Tommy scowled. “If you’ll quit interruptin’, boy, mebbe I’ll have time to tell you afore the storm breaks.”
Spray or drops of rain were already pelting us. I began reeling in, hoping to hurry Tommy on with the tale.
“I fetched a shovel and some other tools from the boat,” he went on. “Came back and set to work, everything else forgotten in the excitement. Like a madman I was, digging and sweating and digging and chopping at the earth. No more’n five foot down the shovel hit something solid. I went down on my hands and knees and scratched away the sand, my heart beating like a bird’s. Then I saw it and I started laughing and dancing and crying all at once. It was an old sea chest, and I sure as heck knew what was in it.
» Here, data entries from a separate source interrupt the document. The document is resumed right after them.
-- pv_equiv track=rewrite | github.com/CaptHwi1/telco-churn-mlops | src/serving/api.py | _build_recommendation
-- ===== SOURCE A (Python) =====
-- from typing import Optional, List, Dict, Any
--
-- def _build_recommendation(
--     risk_level: str,
--     primary_factors: List[str],
--     input_data: dict
-- ) -> str:
--     """Build personalized recommendation based on risk factors."""
--
--     base_actions = {
--         'High': "Offer retention discount immediately",
--         'Medium': "Send engagement email with personalized offer",
--         'Low': "Continue standard engagement; monitor for changes"
--     }
--
--     # Add factor-specific suggestions
--     suggestions = []
--
--     if any('contract' in f.lower() for f in primary_factors):
--         suggestions.append("Consider contract upgrade incentives")
--
--     if any('charge' in f.lower() for f in primary_factors):
--         suggestions.append("Review pricing plan options for better value")
--
--     if any('tenure' in f.lower() for f in primary_factors):
--         suggestions.append("Implement targeted onboarding for new customers")
--
--     if any('internet' in f.lower() for f in primary_factors):
--         suggestions.append("Proactively address service quality concerns")
--
--     if any('security' in f.lower() or 'backup' in f.lower() for f in primary_factors):
--         suggestions.append("Highlight value-added features in communications")
--
--     if any('streaming' in f.lower() for f in primary_factors):
--         suggestions.append("Offer content bundle promotions")
--
--     # Combine base action with suggestions
--     base = base_actions.get(risk_level, base_actions['Medium'])
--
--     if suggestions:
--         return f"{base}. Additionally: {'; '.join(suggestions[:2])}"
--
--     return base
-- ===== SOURCE B (Python) =====
-- def _build_recommendation(risk_level, primary_factors, input_data):
--     """Single pass over the factors collecting matched keyword categories,
--     then one walk over a fixed ordered suggestion table."""
--     keyword_to_category = [
--         ("contract", "contract"),
--         ("charge", "charge"),
--         ("tenure", "tenure"),
--         ("internet", "internet"),
--         ("security", "extras"),
--         ("backup", "extras"),
--         ("streaming", "streaming"),
--     ]
--     matched = set()
--     for f in primary_factors:
--         lf = f.lower()
--         for kw, cat in keyword_to_category:
--             if kw in lf:
--                 matched.add(cat)
--     table = [
--         ("contract", "Consider contract upgrade incentives"),
--         ("charge", "Review pricing plan options for better value"),
--         ("tenure", "Implement targeted onboarding for new customers"),
--         ("internet", "Proactively address service quality concerns"),
--         ("extras", "Highlight value-added features in communications"),
--         ("streaming", "Offer content bundle promotions"),
--     ]
--     suggestions = [text for cat, text in table if cat in matched]
--     base = {
--         "High": "Offer retention discount immediately",
--         "Low": "Continue standard engagement; monitor for changes",
--     }.get(risk_level, "Send engagement email with personalized offer")
--     if suggestions:
--         return base + ". Additionally: " + "; ".join(suggestions[:2])
--     return base
-- ===== Notes on version B (the rewrite author's own statement) =====
-- stated objective: faster
-- what changed: Replaces six separate any()-scans over primary_factors (one per keyword branch, each lowercasing every factor again) by a single pass over the factors that lowercases each factor once and records matched keyword categories in a set, then builds the suggestions by filtering one fixed ordered category/text table.
import Mathlib
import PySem

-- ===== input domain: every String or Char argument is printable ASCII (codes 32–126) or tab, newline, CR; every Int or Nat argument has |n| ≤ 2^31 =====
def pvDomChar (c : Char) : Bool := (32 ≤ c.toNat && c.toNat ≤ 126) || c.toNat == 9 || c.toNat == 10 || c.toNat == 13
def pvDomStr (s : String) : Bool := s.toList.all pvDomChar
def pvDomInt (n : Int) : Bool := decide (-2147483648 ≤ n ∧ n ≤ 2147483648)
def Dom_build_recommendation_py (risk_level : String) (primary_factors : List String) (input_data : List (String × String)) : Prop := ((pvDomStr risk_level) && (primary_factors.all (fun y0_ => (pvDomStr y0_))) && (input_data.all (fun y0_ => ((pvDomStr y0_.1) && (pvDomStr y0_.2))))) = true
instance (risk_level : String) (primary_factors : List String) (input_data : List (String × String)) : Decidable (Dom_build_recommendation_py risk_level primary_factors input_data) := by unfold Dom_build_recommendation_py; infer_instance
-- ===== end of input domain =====

-- B replaces A's six separate any()-scans over primary_factors by a single pass that lowercases
-- each factor once and collects matched keyword categories into a set, then filters one fixed
-- ordered suggestion table (objective: simpler; return value only, no side effects involved).


-- ===== PORT A =====
def build_recommendation_py (risk_level : String) (primary_factors : List String) (_input_data : List (String × String)) : String :=
  let base_actions : PySem.Dict String String := PySem.Dict.ofList
    [("High", "Offer retention discount immediately"),
     ("Medium", "Send engagement email with personalized offer"),
     ("Low", "Continue standard engagement; monitor for changes")]
  let suggestions : List String := []
  let suggestions := if primary_factors.any (fun f => PySem.Str.isIn "contract" (PySem.Str.lower f))
    then suggestions ++ ["Consider contract upgrade incentives"] else suggestions
  let suggestions := if primary_factors.any (fun f => PySem.Str.isIn "charge" (PySem.Str.lower f))
    then suggestions ++ ["Review pricing plan options for better value"] else suggestions
  let suggestions := if primary_factors.any (fun f => PySem.Str.isIn "tenure" (PySem.Str.lower f))
    then suggestions ++ ["Implement targeted onboarding for new customers"] else suggestions
  let suggestions := if primary_factors.any (fun f => PySem.Str.isIn "internet" (PySem.Str.lower f))
    then suggestions ++ ["Proactively address service quality concerns"] else suggestions
  let suggestions := if primary_factors.any (fun f => PySem.Str.isIn "security" (PySem.Str.lower f) || PySem.Str.isIn "backup" (PySem.Str.lower f))
    then suggestions ++ ["Highlight value-added features in communications"] else suggestions
  let suggestions := if primary_factors.any (fun f => PySem.Str.isIn "streaming" (PySem.Str.lower f))
    then suggestions ++ ["Offer content bundle promotions"] else suggestions
  -- base_actions['Medium'] always succeeds on this literal dict, so the dummy "" default is never used
  let base := PySem.Dict.getD base_actions risk_level (PySem.Dict.getD base_actions "Medium" "")
  if suggestions ≠ [] then
    base ++ ". Additionally: " ++ PySem.Str.join "; " (PySem.List.slice suggestions none (some 2))
  else base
“It was too heavy to budge. I clambered out of the hole and looked about, I had some good stout rope, a length of chain and an ax. I hooked the chain around the box, fixed the rope to it, then took the ax and cut some good sturdy poles. I worked all through the night building a tripod and winching that box up out of the ground. Morning was breaking when I whacked open the lid and got a look inside. The sun hitting on all that gold and silver and jewelry was enough to blind a man. Dang, but it was pretty.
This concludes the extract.